Un an plus tard, en 2016, ce pur produit de l’histoire européenne d’après-guerre prend fait et cause pour la campagne anti-Brexit, à grand renfort d’affiches et de t-shirts. Arborant des slogans tels que « Ce qui est perdu, est perdu à jamais », « Aucun homme n’est une île. Aucun pays n’est isolé », accompagnés de messages plus directs, ils appellent l'électorat britannique à s’inscrire sur les listes pour voter. Européen convaincu, il vit entre Londres et Berlin. Il parle allemand, anglais couramment et, lorsqu’il est de passage en France, fait de fréquentes incursions dans la langue de Molière. « De la même manière qu’un Texan et un Pennsylvanien se sentent américains, il faut qu'un Espagnol et un Suédois puissent ressentir quelque chose l’un pour l’autre », dit celui qui a étudié à Bournemouth de 1990 à 1992, sillonné l’Europe grâce à un pass ferroviaire Interrail et qui regrette qu’aujourd’hui elle soit devenue si dénigrée : « Beaucoup de gens en Europe – beaucoup de citoyens – ne se rendent toujours pas compte que l'Europe devrait être leur patrie de passion. »

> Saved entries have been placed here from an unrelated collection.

-- pv_equiv track=rewrite | github.com/Dgawel77/Advent-Of-Code | 2020/Days/Day18-1.py | findset
-- ===== SOURCE A (Python) =====
-- def findset(line):
--     firstParen = -1
--     for char in enumerate(line):
--         if char[1] == "(":
--             firstParen = char[0]
--         elif char[1] == ")":
--             return(firstParen, char[0])
--     return (-1, -1)
-- ===== SOURCE B (Python) =====
-- def findset(line):
--     # Split-based: cut the string at the first ')'; the close index is the
--     # length of the piece before it.  Split that piece on '('; the open index
--     # is recovered arithmetically from the length of the last segment.
--     parts = line.split(')', 1)
--     if len(parts) == 1:
--         return (-1, -1)
--     head = parts[0]
--     segs = head.split('(')
--     close = len(head)
--     if len(segs) == 1:
--         return (-1, close)
--     return (close - len(segs[-1]) - 1, close)
-- ===== Notes on version B (the rewrite author's own statement) =====
-- stated objective: faster
-- what changed: Replaced A's stateful indexed forward scan with a split-based decomposition: split once on the close paren to get the prefix (whose length is the close index), split that prefix on the open paren and recover the open index arithmetically from the length of the last segment - no per-character Python loop or index tracking at all.
import Mathlib
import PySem

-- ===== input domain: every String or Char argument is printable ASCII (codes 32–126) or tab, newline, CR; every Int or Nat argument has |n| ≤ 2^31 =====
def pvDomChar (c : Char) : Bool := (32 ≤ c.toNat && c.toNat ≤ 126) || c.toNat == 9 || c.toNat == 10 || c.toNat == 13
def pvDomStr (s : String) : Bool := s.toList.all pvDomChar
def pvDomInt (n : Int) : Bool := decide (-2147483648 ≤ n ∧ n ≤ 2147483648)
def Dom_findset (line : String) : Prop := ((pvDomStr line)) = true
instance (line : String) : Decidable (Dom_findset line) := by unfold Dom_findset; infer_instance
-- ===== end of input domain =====

-- B replaces A's stateful indexed forward scan with a split-based decomposition:
-- split once on ')' and once on '(' and compute both indices from segment lengths.

-- ===== PORT A =====
-- A's for-loop over enumerate(line): counter i, state firstParen; early return at ')'.
def findsetLoop : List Char → Int → Nat → Int × Int
  | [], _fp, _i => (-1, -1)
  | c :: rest, fp, i =>
    if c = '(' then findsetLoop rest (i : Int) (i + 1)
    else if c = ')' then (fp, (i : Int))
    else findsetLoop rest fp (i + 1)

def findset (line : String) : Int × Int := findsetLoop line.toList (-1) 0

-- ===== PORT B =====
-- line.split(')', 1): exact for the one-character separator ')' — none if ')' absent,
-- otherwise the piece before the first ')' and the piece after it.
def splitOnce : List Char → Option (List Char × List Char)
  | [] => none
  | c :: rest =>
    if c = ')' then some ([], rest)
    else (splitOnce rest).map (fun p => (c :: p.1, p.2))

-- head.split('('): exact for the one-character separator '(' — first segment plus the
-- remaining segments (so the Python list of segments is s :: ss, never empty).
def splitOpen : List Char → List Char × List (List Char)
  | [] => ([], [])
  | c :: rest =>
    let p := splitOpen rest
    if c = '(' then ([], p.1 :: p.2) else (c :: p.1, p.2)

def findset_alt (line : String) : Int × Int :=
  match splitOnce line.toList with
  | none => (-1, -1)
  | some parts =>
    let head := parts.1
    let p := splitOpen head
    let close : Int := head.length
    if p.2.isEmpty then (-1, close)
    else (close - ((p.1 :: p.2).getLastD []).length - 1, close)

-- ===== PRECONDITION & SPEC =====
def Spec_findset (line : String) (out : Int × Int) : Prop := out = findset_alt line
instance (line : String) (out : Int × Int) : Decidable (Spec_findset line out) := by unfold Spec_findset; infer_instance

-- ===== CLAIM (what is proved, stated in full; the proofs are below) =====
def Claim_equal_findset : Prop := ∀ (line : String), Dom_findset line → Spec_findset line (findset line)

-- ===== LEMMAS AND PROOFS =====

-- rscanOpen: specification device for "index of the last '(' in the prefix", used to
-- characterise A's loop state at the early return.
def rscanOpen : List Char → Option Nat
  | [] => none
  | c :: rest => if c = '(' then some rest.length else rscanOpen rest

-- findClose: specification device for "index of the first ')'", A's early-return point.
def findClose : List Char → Nat → Option Nat
  | [], _ => none
  | c :: rest, i => if c = ')' then some i else findClose rest (i + 1)

lemma findClose_ge : ∀ (cs : List Char) (i j : Nat), findClose cs i = some j → i ≤ j := by
  intro cs
  induction cs with
  | nil => intro i j h; simp [findClose] at h
  | cons c rest ih =>
    intro i j h
    simp only [findClose] at h
    split at h
    · cases h; omega
    · have := ih (i + 1) j h; omega

lemma findClose_lt : ∀ (cs : List Char) (i j : Nat), findClose cs i = some j → j < i + cs.length := by
  intro cs
  induction cs with
  | nil => intro i j h; simp [findClose] at h
  | cons c rest ih =>
    intro i j h
    simp only [findClose] at h
    split at h
    · cases h; simp only [List.length_cons]; omega
    · have := ih (i + 1) j h; simp only [List.length_cons]; omega

lemma rscanOpen_append_single (xs : List Char) (c : Char) :
    rscanOpen (xs ++ [c]) =
      if c = '(' then some (match rscanOpen xs with | some k => k + 1 | none => 0)
      else (rscanOpen xs).map (· + 1) := by
  induction xs with
  | nil => simp [rscanOpen]
  | cons x rest ih =>
    by_cases hx : x = '('
    · simp only [List.cons_append, rscanOpen, if_pos hx, List.length_append,
        List.length_cons, List.length_nil]
      split_ifs <;> simp
    · simp [rscanOpen, hx, ih]

-- A's loop characterised by the first ')' and the last '(' before it.
lemma findsetLoop_eq (cs : List Char) : ∀ (fp : Int) (i : Nat),
    findsetLoop cs fp i =
      match findClose cs i with
      | none => (-1, -1)
      | some j =>
        ((match rscanOpen ((cs.take (j - i)).reverse) with
          | some k => ((i + k : Nat) : Int)
          | none => fp), (j : Int)) := by
  induction cs with
  | nil => intro fp i; simp [findsetLoop, findClose]
  | cons c rest ih =>
    intro fp i
    by_cases hc : c = ')'
    · simp [findsetLoop, findClose, hc, rscanOpen]
    · by_cases ho : c = '('
      · have key : findClose (c :: rest) i = findClose rest (i + 1) := by
          simp [findClose, hc]
        rw [findsetLoop, if_pos ho, ih, key]
        cases h : findClose rest (i + 1) with
        | none => rfl
        | some j =>
          have hij : i + 1 ≤ j := findClose_ge rest (i + 1) j h
          have htake : (c :: rest).take (j - i) = c :: rest.take (j - (i + 1)) := by
            have : j - i = (j - (i + 1)) + 1 := by omega
            rw [this]; rfl
          dsimp only
          rw [htake]
          simp only [List.reverse_cons, ho, rscanOpen_append_single, if_pos]
          cases hr : rscanOpen ((rest.take (j - (i + 1))).reverse) with
          | none => simp
          | some k => simp; omega
      · have key : findClose (c :: rest) i = findClose rest (i + 1) := by
          simp [findClose, hc]
        rw [findsetLoop, if_neg ho, if_neg hc, ih, key]
        cases h : findClose rest (i + 1) with
        | none => rfl
        | some j =>
          have hij : i + 1 ≤ j := findClose_ge rest (i + 1) j h
          have htake : (c :: rest).take (j - i) = c :: rest.take (j - (i + 1)) := by
            have : j - i = (j - (i + 1)) + 1 := by omega
            rw [this]; rfl
          dsimp only
          rw [htake]
          simp only [List.reverse_cons, rscanOpen_append_single, if_neg ho]
          cases hr : rscanOpen ((rest.take (j - (i + 1))).reverse) with
          | none => simp
          | some k => simp; omega

-- B's first split characterised by the first ')'.
lemma splitOnce_eq_findClose : ∀ (cs : List Char),
    splitOnce cs = (findClose cs 0).map (fun j => (cs.take j, cs.drop (j + 1))) := by
  intro cs
  induction cs with
  | nil => simp [splitOnce, findClose]
  | cons c rest ih =>
    by_cases hc : c = ')'
    · simp [splitOnce, findClose, hc]
    · have shift : ∀ (xs : List Char) (i : Nat), findClose xs i = (findClose xs 0).map (· + i) := by
        intro xs
        induction xs with
        | nil => intro i; simp [findClose]
        | cons x r ihx =>
          intro i
          by_cases hx : x = ')'
          · simp [findClose, hx]
          · simp only [findClose, if_neg hx, ihx (i + 1), ihx 1]
            cases findClose r 0 <;> simp; omega
      simp only [splitOnce, if_neg hc, findClose, ih]
      rw [shift rest 1]
      cases findClose rest 0 <;> simp

lemma rscanOpen_none_iff : ∀ (xs : List Char), rscanOpen xs = none ↔ '(' ∉ xs := by
  intro xs
  induction xs with
  | nil => simp [rscanOpen]
  | cons c rest ih =>
    by_cases hc : c = '('
    · simp [rscanOpen, hc]
    · simp [rscanOpen, hc, ih, Ne.symm hc]

lemma splitOpen_snd_nil_iff : ∀ (xs : List Char), (splitOpen xs).2 = [] ↔ '(' ∉ xs := by
  intro xs
  induction xs with
  | nil => simp [splitOpen]
  | cons c rest ih =>
    by_cases hc : c = '('
    · simp [splitOpen, hc]
    · simp [splitOpen, hc, ih, Ne.symm hc]

lemma splitOpen_fst_of_no_open : ∀ (xs : List Char), '(' ∉ xs → (splitOpen xs).1 = xs := by
  intro xs
  induction xs with
  | nil => intro _; simp [splitOpen]
  | cons c rest ih =>
    intro h
    have hc : c ≠ '(' := fun hh => h (hh ▸ List.mem_cons_self)
    have hr : '(' ∉ rest := fun hh => h (List.mem_cons_of_mem _ hh)
    simp [splitOpen, hc, ih hr]

-- The bridge: B's arithmetic on the last '('-segment equals the index of the last '('.
lemma bridge : ∀ (head : List Char),
    (match rscanOpen head.reverse with | some k => (k : Int) | none => -1)
      = (if (splitOpen head).2.isEmpty then -1
         else (head.length : Int) - (((splitOpen head).1 :: (splitOpen head).2).getLastD []).length - 1) := by
  intro head
  induction head with
  | nil => simp [rscanOpen, splitOpen]
  | cons c rest ih =>
    have hsplit : rscanOpen (c :: rest).reverse = rscanOpen (rest.reverse ++ [c]) := by
      simp
    by_cases hc : c = '('
    · rw [hsplit, rscanOpen_append_single, if_pos hc]
      cases h : rscanOpen rest.reverse with
      | none =>
        have hno : '(' ∉ rest := by
          have := (rscanOpen_none_iff rest.reverse).mp h
          simpa using this
        have h2 : (splitOpen rest).2 = [] := (splitOpen_snd_nil_iff rest).mpr hno
        have h1 : (splitOpen rest).1 = rest := splitOpen_fst_of_no_open rest hno
        simp [splitOpen, hc, h1, h2]
      | some k =>
        have hmem : '(' ∈ rest := by
          by_contra hno
          have : rscanOpen rest.reverse = none := (rscanOpen_none_iff rest.reverse).mpr (by simpa using hno)
          rw [this] at h; cases h
        have h2 : (splitOpen rest).2 ≠ [] := fun hh => ((splitOpen_snd_nil_iff rest).mp hh) hmem
        rw [h] at ih
        dsimp only at ih
        simp only [splitOpen, if_pos hc]
        have hiseq : ((splitOpen rest).2.isEmpty) = false := by
          cases hq : (splitOpen rest).2 with
          | nil => exact absurd hq h2
          | cons a l => simp
        rw [hiseq] at ih
        simp only [Bool.false_eq_true, if_false] at ih
        simp only [List.isEmpty_cons, if_false, Bool.false_eq_true]
        have hlast : (([] : List Char) :: (splitOpen rest).1 :: (splitOpen rest).2).getLastD []
            = ((splitOpen rest).1 :: (splitOpen rest).2).getLastD [] := by
          simp
        rw [hlast]
        simp only [List.length_cons]
        push_cast
        rw [ih]; ring
    · rw [hsplit, rscanOpen_append_single, if_neg hc]
      cases h : rscanOpen rest.reverse with
      | none =>
        have hno : '(' ∉ rest := by
          have := (rscanOpen_none_iff rest.reverse).mp h
          simpa using this
        have h2 : (splitOpen rest).2 = [] := (splitOpen_snd_nil_iff rest).mpr hno
        simp [splitOpen, hc, h2]
      | some k =>
        have hmem : '(' ∈ rest := by
          by_contra hno
          have : rscanOpen rest.reverse = none := (rscanOpen_none_iff rest.reverse).mpr (by simpa using hno)
          rw [this] at h; cases h
        rw [h] at ih
        dsimp only at ih
        simp only [splitOpen, if_neg hc]
        have hiseq : ((splitOpen rest).2.isEmpty) = false := by
          cases hq : (splitOpen rest).2 with
          | nil => exact absurd ((splitOpen_snd_nil_iff rest).mp hq) (by simpa using hmem)
          | cons a l => simp
        rw [hiseq] at ih
        simp only [Bool.false_eq_true, if_false] at ih
        cases hq : (splitOpen rest).2 with
        | nil => rw [hq] at hiseq; simp at hiseq
        | cons a l =>
          rw [hq] at ih
          simp only [List.isEmpty_cons, Bool.false_eq_true, if_false]
          have hlast : ((c :: (splitOpen rest).1) :: a :: l).getLastD []
              = ((splitOpen rest).1 :: a :: l).getLastD [] := by
            simp
          rw [hlast]
          simp only [List.length_cons, Option.map_some]
          push_cast
          rw [ih]; ring

-- ===== VERDICT (by name: the statement is the Claim_ definition above) =====
theorem findset_spec : Claim_equal_findset := by
  intro line _
  unfold Spec_findset findset findset_alt
  rw [findsetLoop_eq, splitOnce_eq_findClose]
  cases h : findClose line.toList 0 with
  | none => rfl
  | some j =>
    have hj : j < line.toList.length := by
      have := findClose_lt line.toList 0 j h
      omega
    have hlen : (line.toList.take j).length = j := by
      rw [List.length_take]; omega
    simp only [Option.map_some, Nat.sub_zero, Nat.zero_add]
    have hb := bridge (line.toList.take j)
    have hpair : ∀ (c : Bool) (e y : Int),
        (if c = true then ((-1 : Int), y) else (e, y)) = ((if c = true then -1 else e), y) := by
      intro c e y; cases c <;> rfl
    rw [hpair, hlen]
    refine Prod.ext ?_ rfl
    cases hr : rscanOpen ((line.toList.take j).reverse) with
    | none =>
      rw [hr] at hb
      dsimp only at hb ⊢
      rw [hlen] at hb
      exact hb
    | some k =>
      rw [hr] at hb
      dsimp only at hb ⊢
      rw [hlen] at hb
      exact hb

Un infatigable archiviste du présent
De simple support scriptural ou photographique (une surface photosensible), le papier devient sujet photographique à part entière chez Tillmans. Il se fait sensuel comme dans l’ensemble des Paper Drop commencé en 2001, où l’épure rivalise avec la poésie. Quant aux entrelacs charnels de Layers (2018), ils ne sont pas sans rappeler les plis des journaux empilés de Zeitungsstapel (1999), où transparaît également son attrait pour l’accumulation et l’archivage, avec lesquels, dit-il, il a « une affinité réelle ».
Cet autre aspect de la bibliothèque, et pas des moindres, se retrouve tout au long de son œuvre. Au cours du shooting, dans les coursives encombrées du niveau -1 du Centre Pompidou, Tillmans ne cesse de faire tourner entre ses doigts une cordelette d'emballage et une étiquette autocollante de caisse de transport d’œuvre, en forme de cœur. Il les a trouvées in situ et finit par les glisser dans la poche latérale de son pantalon cargo – afin de les archiver dans les mystères de son atelier ? Collecter de menus riens, accumuler sans hiérarchie, voilà qui en dit long sur son rapport au monde.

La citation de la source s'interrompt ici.